··· INFORMATION SUPPLIED
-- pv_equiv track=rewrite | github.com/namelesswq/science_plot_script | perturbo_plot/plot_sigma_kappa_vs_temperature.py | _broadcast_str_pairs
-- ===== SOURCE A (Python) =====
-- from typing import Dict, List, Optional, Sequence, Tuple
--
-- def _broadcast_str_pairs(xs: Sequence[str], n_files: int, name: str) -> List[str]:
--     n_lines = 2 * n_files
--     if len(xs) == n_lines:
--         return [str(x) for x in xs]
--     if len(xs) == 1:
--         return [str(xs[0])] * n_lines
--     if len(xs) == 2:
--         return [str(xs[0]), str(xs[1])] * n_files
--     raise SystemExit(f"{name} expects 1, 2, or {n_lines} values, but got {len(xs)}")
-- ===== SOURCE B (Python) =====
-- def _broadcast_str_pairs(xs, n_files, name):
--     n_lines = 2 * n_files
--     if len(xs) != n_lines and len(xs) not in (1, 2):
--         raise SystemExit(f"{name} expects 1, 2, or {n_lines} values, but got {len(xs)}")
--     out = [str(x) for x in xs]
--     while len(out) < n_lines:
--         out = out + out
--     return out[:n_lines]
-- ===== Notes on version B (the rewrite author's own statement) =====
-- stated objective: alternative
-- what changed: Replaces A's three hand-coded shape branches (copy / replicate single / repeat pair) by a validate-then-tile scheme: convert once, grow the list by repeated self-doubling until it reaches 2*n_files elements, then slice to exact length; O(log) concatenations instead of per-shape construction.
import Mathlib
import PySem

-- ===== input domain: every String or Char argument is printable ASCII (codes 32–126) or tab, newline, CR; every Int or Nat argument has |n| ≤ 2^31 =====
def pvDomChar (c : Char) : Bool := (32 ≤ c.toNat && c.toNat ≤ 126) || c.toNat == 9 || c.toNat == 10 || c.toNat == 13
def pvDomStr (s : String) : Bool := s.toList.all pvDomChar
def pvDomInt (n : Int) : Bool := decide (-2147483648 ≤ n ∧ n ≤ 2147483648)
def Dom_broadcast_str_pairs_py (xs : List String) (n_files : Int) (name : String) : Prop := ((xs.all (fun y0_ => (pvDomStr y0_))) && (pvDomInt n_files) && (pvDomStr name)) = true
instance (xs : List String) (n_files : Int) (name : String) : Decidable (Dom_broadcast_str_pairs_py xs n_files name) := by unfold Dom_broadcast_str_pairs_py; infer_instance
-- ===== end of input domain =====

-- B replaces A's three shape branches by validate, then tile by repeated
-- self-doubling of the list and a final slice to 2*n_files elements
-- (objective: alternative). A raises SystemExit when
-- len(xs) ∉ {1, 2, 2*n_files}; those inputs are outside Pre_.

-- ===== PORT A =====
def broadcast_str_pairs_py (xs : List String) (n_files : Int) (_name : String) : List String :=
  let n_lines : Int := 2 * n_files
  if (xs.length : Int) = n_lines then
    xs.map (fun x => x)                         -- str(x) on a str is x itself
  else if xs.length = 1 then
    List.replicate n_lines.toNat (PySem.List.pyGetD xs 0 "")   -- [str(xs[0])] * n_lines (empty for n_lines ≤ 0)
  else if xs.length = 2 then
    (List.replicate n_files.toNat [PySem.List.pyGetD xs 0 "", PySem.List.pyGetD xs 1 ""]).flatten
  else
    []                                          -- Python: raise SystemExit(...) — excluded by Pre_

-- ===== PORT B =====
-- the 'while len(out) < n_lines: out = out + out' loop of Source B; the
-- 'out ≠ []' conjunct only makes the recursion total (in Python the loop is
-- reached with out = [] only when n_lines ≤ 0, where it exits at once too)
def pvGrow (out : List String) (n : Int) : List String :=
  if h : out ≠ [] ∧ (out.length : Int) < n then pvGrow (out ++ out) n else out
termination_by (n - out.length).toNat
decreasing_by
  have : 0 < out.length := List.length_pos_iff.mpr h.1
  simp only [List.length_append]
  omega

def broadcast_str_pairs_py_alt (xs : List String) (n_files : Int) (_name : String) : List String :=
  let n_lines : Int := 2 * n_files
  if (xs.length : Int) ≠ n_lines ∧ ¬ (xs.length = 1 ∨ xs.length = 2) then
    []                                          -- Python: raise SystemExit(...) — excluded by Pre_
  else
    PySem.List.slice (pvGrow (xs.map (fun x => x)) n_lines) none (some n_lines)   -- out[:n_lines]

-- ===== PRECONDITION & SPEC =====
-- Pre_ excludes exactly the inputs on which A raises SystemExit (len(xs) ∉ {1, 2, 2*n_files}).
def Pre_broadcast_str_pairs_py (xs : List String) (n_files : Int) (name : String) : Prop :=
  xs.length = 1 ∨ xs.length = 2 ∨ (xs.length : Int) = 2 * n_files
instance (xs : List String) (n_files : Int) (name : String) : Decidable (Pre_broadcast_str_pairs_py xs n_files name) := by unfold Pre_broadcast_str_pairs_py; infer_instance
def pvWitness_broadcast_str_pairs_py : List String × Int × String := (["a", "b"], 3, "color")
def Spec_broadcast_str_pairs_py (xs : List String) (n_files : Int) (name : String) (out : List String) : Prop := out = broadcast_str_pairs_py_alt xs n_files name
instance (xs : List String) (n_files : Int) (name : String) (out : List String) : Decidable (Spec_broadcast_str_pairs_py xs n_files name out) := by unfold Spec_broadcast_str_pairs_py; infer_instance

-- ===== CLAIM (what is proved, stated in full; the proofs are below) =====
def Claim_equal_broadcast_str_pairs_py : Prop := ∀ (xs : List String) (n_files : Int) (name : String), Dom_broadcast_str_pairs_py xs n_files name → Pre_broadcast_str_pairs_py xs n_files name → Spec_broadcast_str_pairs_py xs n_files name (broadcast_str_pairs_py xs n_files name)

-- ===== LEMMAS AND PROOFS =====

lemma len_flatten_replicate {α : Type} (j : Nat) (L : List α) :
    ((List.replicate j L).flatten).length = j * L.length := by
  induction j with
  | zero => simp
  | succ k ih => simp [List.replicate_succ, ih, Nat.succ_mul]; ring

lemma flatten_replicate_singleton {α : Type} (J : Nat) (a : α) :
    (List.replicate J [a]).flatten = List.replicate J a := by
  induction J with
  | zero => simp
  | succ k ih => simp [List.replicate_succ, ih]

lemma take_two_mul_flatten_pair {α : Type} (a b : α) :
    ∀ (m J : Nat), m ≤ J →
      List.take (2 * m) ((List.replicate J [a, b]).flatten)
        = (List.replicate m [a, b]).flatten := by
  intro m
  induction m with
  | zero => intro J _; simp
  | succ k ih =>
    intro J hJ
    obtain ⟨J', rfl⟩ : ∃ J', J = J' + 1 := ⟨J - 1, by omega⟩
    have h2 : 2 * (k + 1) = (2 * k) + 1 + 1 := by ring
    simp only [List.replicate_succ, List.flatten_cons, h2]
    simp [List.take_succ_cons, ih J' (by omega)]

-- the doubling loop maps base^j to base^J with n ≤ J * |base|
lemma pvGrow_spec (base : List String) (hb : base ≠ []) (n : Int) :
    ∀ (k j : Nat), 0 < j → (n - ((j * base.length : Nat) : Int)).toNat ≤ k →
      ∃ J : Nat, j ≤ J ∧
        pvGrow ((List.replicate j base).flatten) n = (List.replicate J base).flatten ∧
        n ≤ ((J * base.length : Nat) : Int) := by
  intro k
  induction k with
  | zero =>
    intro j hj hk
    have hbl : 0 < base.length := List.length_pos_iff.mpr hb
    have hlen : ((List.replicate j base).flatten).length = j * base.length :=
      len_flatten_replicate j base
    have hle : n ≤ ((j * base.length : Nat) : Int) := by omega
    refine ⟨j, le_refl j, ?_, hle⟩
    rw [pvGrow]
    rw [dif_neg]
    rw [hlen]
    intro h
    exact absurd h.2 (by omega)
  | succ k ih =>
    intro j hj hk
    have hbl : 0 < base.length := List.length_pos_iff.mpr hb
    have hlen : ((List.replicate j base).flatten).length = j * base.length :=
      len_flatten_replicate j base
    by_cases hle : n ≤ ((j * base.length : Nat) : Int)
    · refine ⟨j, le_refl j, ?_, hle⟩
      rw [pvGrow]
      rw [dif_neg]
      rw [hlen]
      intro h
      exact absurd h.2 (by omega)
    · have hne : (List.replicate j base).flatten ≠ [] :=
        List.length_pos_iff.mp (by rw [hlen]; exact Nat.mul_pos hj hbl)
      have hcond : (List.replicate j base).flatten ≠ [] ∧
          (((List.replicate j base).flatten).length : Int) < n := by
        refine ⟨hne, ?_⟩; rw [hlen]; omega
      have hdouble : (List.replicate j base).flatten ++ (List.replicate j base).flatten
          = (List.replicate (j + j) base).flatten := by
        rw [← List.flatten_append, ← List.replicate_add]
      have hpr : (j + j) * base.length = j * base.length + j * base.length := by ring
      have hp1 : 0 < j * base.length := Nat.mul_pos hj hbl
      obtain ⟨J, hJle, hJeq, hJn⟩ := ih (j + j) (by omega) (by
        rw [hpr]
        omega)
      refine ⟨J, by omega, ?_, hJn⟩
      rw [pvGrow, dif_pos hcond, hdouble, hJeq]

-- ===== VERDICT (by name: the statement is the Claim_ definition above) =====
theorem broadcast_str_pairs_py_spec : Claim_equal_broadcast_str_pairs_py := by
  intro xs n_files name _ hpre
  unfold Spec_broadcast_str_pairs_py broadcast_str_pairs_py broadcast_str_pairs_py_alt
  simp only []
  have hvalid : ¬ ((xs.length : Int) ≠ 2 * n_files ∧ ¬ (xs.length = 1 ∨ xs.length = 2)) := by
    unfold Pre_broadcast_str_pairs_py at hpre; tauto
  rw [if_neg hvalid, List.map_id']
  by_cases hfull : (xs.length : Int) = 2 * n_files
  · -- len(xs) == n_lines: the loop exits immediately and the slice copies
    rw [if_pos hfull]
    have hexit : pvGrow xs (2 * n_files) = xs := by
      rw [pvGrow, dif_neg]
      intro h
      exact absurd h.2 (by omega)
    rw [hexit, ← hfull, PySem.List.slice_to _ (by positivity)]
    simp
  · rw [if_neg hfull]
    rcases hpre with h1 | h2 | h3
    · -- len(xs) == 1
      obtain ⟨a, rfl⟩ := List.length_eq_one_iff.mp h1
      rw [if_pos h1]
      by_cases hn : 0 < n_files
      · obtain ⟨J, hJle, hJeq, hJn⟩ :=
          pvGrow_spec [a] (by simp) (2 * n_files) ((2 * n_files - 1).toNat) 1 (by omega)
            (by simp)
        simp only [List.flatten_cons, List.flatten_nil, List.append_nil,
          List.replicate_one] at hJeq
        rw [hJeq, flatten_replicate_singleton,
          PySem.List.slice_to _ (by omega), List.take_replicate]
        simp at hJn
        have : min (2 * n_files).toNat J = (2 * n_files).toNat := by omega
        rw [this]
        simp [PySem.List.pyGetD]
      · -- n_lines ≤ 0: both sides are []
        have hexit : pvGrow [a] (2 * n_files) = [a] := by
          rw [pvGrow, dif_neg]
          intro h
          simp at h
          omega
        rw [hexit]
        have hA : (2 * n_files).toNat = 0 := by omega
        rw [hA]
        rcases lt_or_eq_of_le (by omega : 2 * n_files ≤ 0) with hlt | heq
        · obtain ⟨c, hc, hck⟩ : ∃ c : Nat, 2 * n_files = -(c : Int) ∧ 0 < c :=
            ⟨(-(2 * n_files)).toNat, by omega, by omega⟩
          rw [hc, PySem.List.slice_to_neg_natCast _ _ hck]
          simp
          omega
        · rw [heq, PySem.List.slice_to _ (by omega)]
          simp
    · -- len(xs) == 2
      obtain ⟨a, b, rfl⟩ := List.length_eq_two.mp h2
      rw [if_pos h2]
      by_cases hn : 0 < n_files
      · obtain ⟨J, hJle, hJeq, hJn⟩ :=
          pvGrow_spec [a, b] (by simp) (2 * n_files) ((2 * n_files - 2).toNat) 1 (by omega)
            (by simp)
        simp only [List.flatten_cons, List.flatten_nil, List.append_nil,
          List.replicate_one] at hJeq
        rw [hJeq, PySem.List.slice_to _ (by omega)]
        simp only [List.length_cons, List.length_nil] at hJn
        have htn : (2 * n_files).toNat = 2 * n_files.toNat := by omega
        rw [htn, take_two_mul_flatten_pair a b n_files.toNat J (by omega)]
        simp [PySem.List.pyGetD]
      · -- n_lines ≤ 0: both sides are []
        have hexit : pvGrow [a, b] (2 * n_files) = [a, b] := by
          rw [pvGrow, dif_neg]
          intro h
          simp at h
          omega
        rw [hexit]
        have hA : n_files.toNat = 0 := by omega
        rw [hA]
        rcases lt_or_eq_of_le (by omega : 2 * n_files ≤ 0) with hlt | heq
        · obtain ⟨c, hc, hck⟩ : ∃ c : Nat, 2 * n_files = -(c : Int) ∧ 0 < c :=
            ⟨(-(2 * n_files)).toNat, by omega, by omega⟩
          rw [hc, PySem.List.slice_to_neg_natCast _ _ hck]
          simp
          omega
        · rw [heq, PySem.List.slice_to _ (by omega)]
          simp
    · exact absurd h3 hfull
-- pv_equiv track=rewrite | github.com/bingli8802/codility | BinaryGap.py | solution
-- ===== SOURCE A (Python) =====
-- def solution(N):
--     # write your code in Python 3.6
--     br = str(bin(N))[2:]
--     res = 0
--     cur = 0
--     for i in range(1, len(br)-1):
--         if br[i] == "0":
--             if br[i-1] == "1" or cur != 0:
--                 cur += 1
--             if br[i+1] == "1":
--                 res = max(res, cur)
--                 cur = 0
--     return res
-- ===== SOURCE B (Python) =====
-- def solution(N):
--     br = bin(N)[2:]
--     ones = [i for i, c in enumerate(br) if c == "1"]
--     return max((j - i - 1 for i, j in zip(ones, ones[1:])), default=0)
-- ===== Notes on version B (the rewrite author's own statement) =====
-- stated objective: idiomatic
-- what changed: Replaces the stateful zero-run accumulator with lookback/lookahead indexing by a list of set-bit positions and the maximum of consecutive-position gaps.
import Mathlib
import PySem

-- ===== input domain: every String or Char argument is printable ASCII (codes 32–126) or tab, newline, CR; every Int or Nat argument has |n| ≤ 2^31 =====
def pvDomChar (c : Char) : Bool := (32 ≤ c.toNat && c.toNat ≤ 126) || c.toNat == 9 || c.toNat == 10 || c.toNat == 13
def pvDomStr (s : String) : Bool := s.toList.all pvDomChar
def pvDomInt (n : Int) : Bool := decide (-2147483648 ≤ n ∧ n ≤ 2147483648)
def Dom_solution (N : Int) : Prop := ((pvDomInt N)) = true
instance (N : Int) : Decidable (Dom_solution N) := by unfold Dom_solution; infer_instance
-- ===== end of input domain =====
······
- [WHAT YOU ARE ASKED TO DO] Copy out whichever lines of the listing contain the word "loop".

- [FINISHED TASK]
-- the 'while len(out) < n_lines: out = out + out' loop of Source B; the
-- 'out ≠ []' conjunct only makes the recursion total (in Python the loop is
-- the doubling loop maps base^j to base^J with n ≤ J * |base|
  · -- len(xs) == n_lines: the loop exits immediately and the slice copies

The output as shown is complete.